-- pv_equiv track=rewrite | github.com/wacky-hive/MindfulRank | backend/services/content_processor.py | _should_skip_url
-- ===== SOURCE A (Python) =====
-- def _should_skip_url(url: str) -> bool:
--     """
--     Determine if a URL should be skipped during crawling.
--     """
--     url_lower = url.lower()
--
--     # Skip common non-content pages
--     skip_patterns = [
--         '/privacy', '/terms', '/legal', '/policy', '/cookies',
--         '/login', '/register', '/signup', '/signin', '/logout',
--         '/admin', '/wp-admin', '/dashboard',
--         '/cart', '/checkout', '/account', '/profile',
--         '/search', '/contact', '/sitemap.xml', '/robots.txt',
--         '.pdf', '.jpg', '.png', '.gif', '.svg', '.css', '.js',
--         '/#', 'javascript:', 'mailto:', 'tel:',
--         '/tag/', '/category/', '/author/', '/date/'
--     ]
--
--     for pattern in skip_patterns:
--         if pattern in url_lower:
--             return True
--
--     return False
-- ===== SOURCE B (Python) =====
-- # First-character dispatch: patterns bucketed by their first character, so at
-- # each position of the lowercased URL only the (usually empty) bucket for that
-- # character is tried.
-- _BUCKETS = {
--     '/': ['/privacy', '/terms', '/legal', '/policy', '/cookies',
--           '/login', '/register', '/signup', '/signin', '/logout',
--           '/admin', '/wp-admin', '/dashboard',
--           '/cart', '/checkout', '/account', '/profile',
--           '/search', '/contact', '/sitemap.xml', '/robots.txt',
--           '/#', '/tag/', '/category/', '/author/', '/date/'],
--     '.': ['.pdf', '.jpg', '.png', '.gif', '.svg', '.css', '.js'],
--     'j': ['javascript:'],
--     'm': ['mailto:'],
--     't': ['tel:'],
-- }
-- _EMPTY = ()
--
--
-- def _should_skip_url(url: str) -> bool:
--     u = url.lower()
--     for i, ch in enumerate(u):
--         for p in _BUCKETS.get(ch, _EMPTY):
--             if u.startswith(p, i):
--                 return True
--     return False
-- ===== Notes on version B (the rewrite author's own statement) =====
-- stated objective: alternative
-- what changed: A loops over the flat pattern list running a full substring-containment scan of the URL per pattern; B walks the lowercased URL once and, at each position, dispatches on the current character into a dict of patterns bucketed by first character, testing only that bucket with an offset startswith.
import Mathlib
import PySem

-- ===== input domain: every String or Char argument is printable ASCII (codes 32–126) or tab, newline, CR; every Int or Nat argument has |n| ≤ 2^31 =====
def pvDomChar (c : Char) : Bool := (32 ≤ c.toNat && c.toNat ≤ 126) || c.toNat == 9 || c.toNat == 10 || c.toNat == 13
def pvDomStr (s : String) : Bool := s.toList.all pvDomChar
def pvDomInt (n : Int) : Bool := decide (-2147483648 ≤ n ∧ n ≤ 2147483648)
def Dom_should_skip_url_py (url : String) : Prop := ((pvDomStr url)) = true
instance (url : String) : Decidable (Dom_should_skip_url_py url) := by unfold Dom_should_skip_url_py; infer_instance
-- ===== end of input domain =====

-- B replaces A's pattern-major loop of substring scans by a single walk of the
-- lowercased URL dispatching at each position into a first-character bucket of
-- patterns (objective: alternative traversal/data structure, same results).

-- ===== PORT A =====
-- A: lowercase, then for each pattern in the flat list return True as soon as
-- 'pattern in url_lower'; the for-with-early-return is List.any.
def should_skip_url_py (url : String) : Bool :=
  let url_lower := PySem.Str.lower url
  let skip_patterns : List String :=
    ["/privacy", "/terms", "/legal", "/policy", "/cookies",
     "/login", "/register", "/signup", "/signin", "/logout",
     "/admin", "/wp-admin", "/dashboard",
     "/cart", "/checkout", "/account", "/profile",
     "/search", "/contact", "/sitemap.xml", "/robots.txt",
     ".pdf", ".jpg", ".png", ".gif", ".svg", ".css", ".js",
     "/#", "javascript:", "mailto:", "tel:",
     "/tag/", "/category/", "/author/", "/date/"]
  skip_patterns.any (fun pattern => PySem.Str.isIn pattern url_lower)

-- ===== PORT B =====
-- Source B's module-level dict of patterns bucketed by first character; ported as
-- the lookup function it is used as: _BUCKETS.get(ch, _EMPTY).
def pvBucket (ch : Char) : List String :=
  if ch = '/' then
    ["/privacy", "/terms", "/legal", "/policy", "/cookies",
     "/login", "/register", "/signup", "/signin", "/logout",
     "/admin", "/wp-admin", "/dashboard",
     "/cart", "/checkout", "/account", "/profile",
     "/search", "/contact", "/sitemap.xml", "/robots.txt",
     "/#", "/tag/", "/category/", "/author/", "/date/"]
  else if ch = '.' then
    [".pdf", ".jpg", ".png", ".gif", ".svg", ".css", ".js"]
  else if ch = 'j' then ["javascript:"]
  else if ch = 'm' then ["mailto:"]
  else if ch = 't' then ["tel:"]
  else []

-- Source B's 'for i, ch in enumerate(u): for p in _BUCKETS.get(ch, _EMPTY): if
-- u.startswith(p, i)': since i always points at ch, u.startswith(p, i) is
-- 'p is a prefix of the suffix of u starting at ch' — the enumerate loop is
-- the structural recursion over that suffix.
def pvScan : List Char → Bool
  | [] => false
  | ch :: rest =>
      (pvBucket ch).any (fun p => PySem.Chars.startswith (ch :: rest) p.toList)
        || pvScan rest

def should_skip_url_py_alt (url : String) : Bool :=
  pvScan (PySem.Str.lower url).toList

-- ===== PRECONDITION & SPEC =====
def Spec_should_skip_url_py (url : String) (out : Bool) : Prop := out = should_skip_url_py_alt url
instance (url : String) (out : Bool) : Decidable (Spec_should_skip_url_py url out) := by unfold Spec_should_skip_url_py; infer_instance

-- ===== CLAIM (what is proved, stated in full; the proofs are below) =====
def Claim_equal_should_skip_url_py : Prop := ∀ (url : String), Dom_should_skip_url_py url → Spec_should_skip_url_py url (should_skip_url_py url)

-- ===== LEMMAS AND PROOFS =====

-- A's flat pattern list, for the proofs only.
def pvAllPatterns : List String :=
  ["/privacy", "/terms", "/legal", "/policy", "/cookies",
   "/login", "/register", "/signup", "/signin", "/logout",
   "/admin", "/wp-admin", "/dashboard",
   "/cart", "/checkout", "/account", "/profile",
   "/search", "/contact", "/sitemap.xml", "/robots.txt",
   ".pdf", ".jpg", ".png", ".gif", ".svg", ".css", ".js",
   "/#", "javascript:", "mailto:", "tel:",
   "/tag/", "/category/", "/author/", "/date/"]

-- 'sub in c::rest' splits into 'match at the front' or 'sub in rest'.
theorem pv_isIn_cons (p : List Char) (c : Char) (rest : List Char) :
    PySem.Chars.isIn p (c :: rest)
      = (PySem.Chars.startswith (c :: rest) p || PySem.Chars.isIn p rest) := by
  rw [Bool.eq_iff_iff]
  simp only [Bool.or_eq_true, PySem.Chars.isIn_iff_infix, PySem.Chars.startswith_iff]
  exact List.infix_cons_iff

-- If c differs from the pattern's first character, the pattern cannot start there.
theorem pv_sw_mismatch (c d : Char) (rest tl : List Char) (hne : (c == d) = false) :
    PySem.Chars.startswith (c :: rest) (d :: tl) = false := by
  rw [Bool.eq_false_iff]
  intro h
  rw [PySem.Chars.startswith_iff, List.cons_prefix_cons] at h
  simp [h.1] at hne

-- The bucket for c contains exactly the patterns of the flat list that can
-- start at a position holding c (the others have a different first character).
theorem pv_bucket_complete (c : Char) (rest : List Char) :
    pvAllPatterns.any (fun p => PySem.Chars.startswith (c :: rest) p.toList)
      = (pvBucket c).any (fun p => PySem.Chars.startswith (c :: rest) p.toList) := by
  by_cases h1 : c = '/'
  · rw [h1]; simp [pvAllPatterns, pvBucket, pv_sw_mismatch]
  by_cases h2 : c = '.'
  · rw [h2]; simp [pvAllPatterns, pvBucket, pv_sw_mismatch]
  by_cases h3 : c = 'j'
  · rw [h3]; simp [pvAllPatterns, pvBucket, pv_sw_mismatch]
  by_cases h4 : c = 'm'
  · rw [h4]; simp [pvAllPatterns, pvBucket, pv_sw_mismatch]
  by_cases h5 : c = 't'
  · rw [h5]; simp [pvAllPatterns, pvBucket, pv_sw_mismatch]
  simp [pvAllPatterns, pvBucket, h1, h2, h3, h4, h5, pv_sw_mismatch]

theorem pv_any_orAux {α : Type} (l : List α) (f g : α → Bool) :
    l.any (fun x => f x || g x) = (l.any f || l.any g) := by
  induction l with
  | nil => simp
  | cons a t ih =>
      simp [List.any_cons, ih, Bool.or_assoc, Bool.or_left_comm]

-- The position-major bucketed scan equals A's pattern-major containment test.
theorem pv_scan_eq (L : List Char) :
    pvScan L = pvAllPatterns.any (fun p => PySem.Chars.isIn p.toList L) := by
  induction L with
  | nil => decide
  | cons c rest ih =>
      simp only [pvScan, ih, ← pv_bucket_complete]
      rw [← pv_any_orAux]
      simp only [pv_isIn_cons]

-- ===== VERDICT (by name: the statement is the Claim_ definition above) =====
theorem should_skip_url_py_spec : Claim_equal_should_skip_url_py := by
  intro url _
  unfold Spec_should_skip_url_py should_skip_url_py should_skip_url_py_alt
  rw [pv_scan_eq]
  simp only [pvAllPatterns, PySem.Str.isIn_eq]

■ ■ ■ ■ ■ ■ ■

What you will do:
Report the tally of lines in the material holding "login", and add nothing to it.

Response area:
5